Available data: Begin
-- pv_equiv track=rewrite | github.com/aizere77/PP2 | TSIS/TSIS2/paint.py | palette_click
-- ===== SOURCE A (Python) =====
-- PALETTE_H = 50        # bottom colour palette
--
-- PALETTE_COLORS = [
--     (0,   0,   0),    (255, 255, 255), (128, 128, 128), (192, 192, 192),
--     (255,   0,   0),  (128,   0,   0), (255, 128,   0), (128,  64,   0),
--     (255, 255,   0),  (128, 128,   0), (  0, 255,   0), (  0, 128,   0),
--     (  0, 255, 255),  (  0, 128, 128), (  0,   0, 255), (  0,   0, 128),
--     (255,   0, 255),  (128,   0, 128), (255, 128, 128), (128, 255, 128),
-- ]
--
-- def palette_click(pos, toolbar_h, canvas_h):
--     """Return palette colour under pos, or None."""
--     px, py = pos
--     y0 = toolbar_h + canvas_h
--     if py < y0 or py >= y0 + PALETTE_H:
--         return None
--     swatch_size = 36
--     pad = 6
--     for i, col in enumerate(PALETTE_COLORS):
--         rx = pad + i * (swatch_size + pad)
--         if rx <= px <= rx + swatch_size:
--             return col
--     return None
-- ===== SOURCE B (Python) =====
-- PALETTE_H = 50        # bottom colour palette
--
-- PALETTE_COLORS = [
--     (0,   0,   0),    (255, 255, 255), (128, 128, 128), (192, 192, 192),
--     (255,   0,   0),  (128,   0,   0), (255, 128,   0), (128,  64,   0),
--     (255, 255,   0),  (128, 128,   0), (  0, 255,   0), (  0, 128,   0),
--     (  0, 255, 255),  (  0, 128, 128), (  0,   0, 255), (  0,   0, 128),
--     (255,   0, 255),  (128,   0, 128), (255, 128, 128), (128, 255, 128),
-- ]
--
-- def palette_click(pos, toolbar_h, canvas_h):
--     """Return palette colour under pos, or None (closed-form index, no scan)."""
--     px, py = pos
--     y0 = toolbar_h + canvas_h
--     if py < y0 or py >= y0 + PALETTE_H:
--         return None
--     swatch_size = 36
--     pad = 6
--     step = swatch_size + pad
--     offset = px - pad
--     i, r = divmod(offset, step)
--     if offset >= 0 and i < len(PALETTE_COLORS) and r <= swatch_size:
--         return PALETTE_COLORS[i]
--     return None
-- ===== Notes on version B (the rewrite author's own statement) =====
-- stated objective: simpler
-- what changed: Replaces the 20-iteration enumerate scan over PALETTE_COLORS with a single closed-form divmod((px - pad), swatch_size + pad) index computation plus a remainder check for the inter-swatch gap.
import Mathlib
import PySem

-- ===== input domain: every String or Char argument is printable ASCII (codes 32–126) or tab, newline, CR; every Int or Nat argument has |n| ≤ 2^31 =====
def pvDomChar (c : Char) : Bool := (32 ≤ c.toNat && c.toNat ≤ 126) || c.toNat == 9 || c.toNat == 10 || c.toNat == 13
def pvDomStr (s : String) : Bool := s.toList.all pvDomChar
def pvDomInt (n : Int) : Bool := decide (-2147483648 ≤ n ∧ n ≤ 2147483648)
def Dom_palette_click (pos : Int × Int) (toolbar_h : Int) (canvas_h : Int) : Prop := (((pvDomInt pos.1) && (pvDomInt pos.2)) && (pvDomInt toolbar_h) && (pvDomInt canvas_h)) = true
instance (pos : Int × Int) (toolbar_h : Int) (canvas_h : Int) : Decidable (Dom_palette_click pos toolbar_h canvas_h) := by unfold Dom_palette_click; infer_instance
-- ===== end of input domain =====

-- B replaces A's linear scan over the palette by a closed-form divmod index computation (simpler, no loop).
-- ===== PORT A =====
def paletteColors : List (Int × Int × Int) := [
  (0, 0, 0), (255, 255, 255), (128, 128, 128), (192, 192, 192),
  (255, 0, 0), (128, 0, 0), (255, 128, 0), (128, 64, 0),
  (255, 255, 0), (128, 128, 0), (0, 255, 0), (0, 128, 0),
  (0, 255, 255), (0, 128, 128), (0, 0, 255), (0, 0, 128),
  (255, 0, 255), (128, 0, 128), (255, 128, 128), (128, 255, 128)]

-- the 'for i, col in enumerate(PALETTE_COLORS)' loop with early return
def paletteLoopA (px : Int) : Int → List (Int × Int × Int) → Option (Int × Int × Int)
  | _, [] => none
  | i, col :: rest =>
    let rx : Int := 6 + i * (36 + 6)
    if rx ≤ px ∧ px ≤ rx + 36 then some col else paletteLoopA px (i + 1) rest

def palette_click (pos : Int × Int) (toolbar_h : Int) (canvas_h : Int) : Option (Int × Int × Int) :=
  let px := pos.1
  let py := pos.2
  let y0 := toolbar_h + canvas_h
  if py < y0 ∨ py ≥ y0 + 50 then none
  else paletteLoopA px 0 paletteColors

-- ===== PORT B =====
def palette_click_alt (pos : Int × Int) (toolbar_h : Int) (canvas_h : Int) : Option (Int × Int × Int) :=
  let px := pos.1
  let py := pos.2
  let y0 := toolbar_h + canvas_h
  if py < y0 ∨ py ≥ y0 + 50 then none
  else
    let step : Int := 36 + 6
    let offset : Int := px - 6
    let i := PySem.Int.floordiv offset step
    let r := PySem.Int.mod offset step
    if 0 ≤ offset ∧ i < (paletteColors.length : Int) ∧ r ≤ 36 then
      PySem.List.pyGet? paletteColors i   -- PALETTE_COLORS[i]; in range under the guard
    else none
-- ===== PRECONDITION & SPEC =====
def Spec_palette_click (pos : Int × Int) (toolbar_h : Int) (canvas_h : Int) (out : Option (Int × Int × Int)) : Prop := out = palette_click_alt pos toolbar_h canvas_h
instance (pos : Int × Int) (toolbar_h : Int) (canvas_h : Int) (out : Option (Int × Int × Int)) : Decidable (Spec_palette_click pos toolbar_h canvas_h out) := by unfold Spec_palette_click; infer_instance

-- ===== CLAIM (what is proved, stated in full; the proofs are below) =====
def Claim_equal_palette_click : Prop := ∀ (pos : Int × Int) (toolbar_h : Int) (canvas_h : Int), Dom_palette_click pos toolbar_h canvas_h → Spec_palette_click pos toolbar_h canvas_h (palette_click pos toolbar_h canvas_h)

-- ===== LEMMAS AND PROOFS =====
-- A's scan returns none once px is left of every remaining swatch
lemma loop_none_low (px : Int) : ∀ (l : List (Int × Int × Int)) (i : Int),
    px < 6 + i * 42 → paletteLoopA px i l = none := by
  intro l
  induction l with
  | nil => intro i _; rfl
  | cons c t ih =>
    intro i h
    show (if 6 + i * (36 + 6) ≤ px ∧ px ≤ 6 + i * (36 + 6) + 36 then some c
          else paletteLoopA px (i + 1) t) = none
    rw [if_neg (by omega)]
    exact ih (i + 1) (by omega)

-- A's scan returns none once px is right of every remaining swatch
lemma loop_none_high (px : Int) : ∀ (l : List (Int × Int × Int)) (i : Int),
    42 * (i + (l.length : Int)) < px → paletteLoopA px i l = none := by
  intro l
  induction l with
  | nil => intro i _; rfl
  | cons c t ih =>
    intro i h
    have hlen : ((c :: t).length : Int) = (t.length : Int) + 1 := by
      simp [List.length_cons]
    rw [hlen] at h
    show (if 6 + i * (36 + 6) ≤ px ∧ px ≤ 6 + i * (36 + 6) + 36 then some c
          else paletteLoopA px (i + 1) t) = none
    rw [if_neg (by omega)]
    exact ih (i + 1) (by omega)

set_option maxHeartbeats 4000000 in
-- the px-only part: A's scan equals B's closed-form lookup
lemma core (px : Int) :
    paletteLoopA px 0 paletteColors =
    (if 0 ≤ px - 6 ∧ PySem.Int.floordiv (px - 6) (36 + 6) < (paletteColors.length : Int) ∧
        PySem.Int.mod (px - 6) (36 + 6) ≤ 36 then
      PySem.List.pyGet? paletteColors (PySem.Int.floordiv (px - 6) (36 + 6)) else none) := by
  rw [PySem.Int.floordiv_eq_ediv_of_pos (by norm_num), PySem.Int.mod_eq_emod_of_pos (by norm_num)]
  by_cases h1 : px < 6
  · rw [if_neg (by omega), loop_none_low px paletteColors 0 (by omega)]
  by_cases h2 : px ≤ 846
  · have h1' : 6 ≤ px := by omega
    interval_cases px <;> decide
  · have hlen : (paletteColors.length : Int) = 20 := by decide
    rw [if_neg (by rw [hlen]; omega), loop_none_high px paletteColors 0 (by rw [hlen]; omega)]

-- ===== VERDICT (by name: the statement is the Claim_ definition above) =====
theorem palette_click_spec : Claim_equal_palette_click := by
  intro pos toolbar_h canvas_h _
  unfold Spec_palette_click palette_click palette_click_alt
  by_cases hy : pos.2 < toolbar_h + canvas_h ∨ pos.2 ≥ toolbar_h + canvas_h + 50
  · simp [hy]
  · simp only [if_neg hy]
    exact core pos.1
Available data: End
▸ Work instructions
Starting with the line above that holds "rw [PySem.Int.floordiv_eq_ediv_of_pos (by" and stopping with the line that holds "unfold Spec_palette_click palette_click", reproduce each line exactly, omitting all other lines.

▸ Written answer
  rw [PySem.Int.floordiv_eq_ediv_of_pos (by norm_num), PySem.Int.mod_eq_emod_of_pos (by norm_num)]
  by_cases h1 : px < 6
  · rw [if_neg (by omega), loop_none_low px paletteColors 0 (by omega)]
  by_cases h2 : px ≤ 846
  · have h1' : 6 ≤ px := by omega
    interval_cases px <;> decide
  · have hlen : (paletteColors.length : Int) = 20 := by decide
    rw [if_neg (by rw [hlen]; omega), loop_none_high px paletteColors 0 (by rw [hlen]; omega)]

-- ===== VERDICT (by name: the statement is the Claim_ definition above) =====
theorem palette_click_spec : Claim_equal_palette_click := by
  intro pos toolbar_h canvas_h _
  unfold Spec_palette_click palette_click palette_click_alt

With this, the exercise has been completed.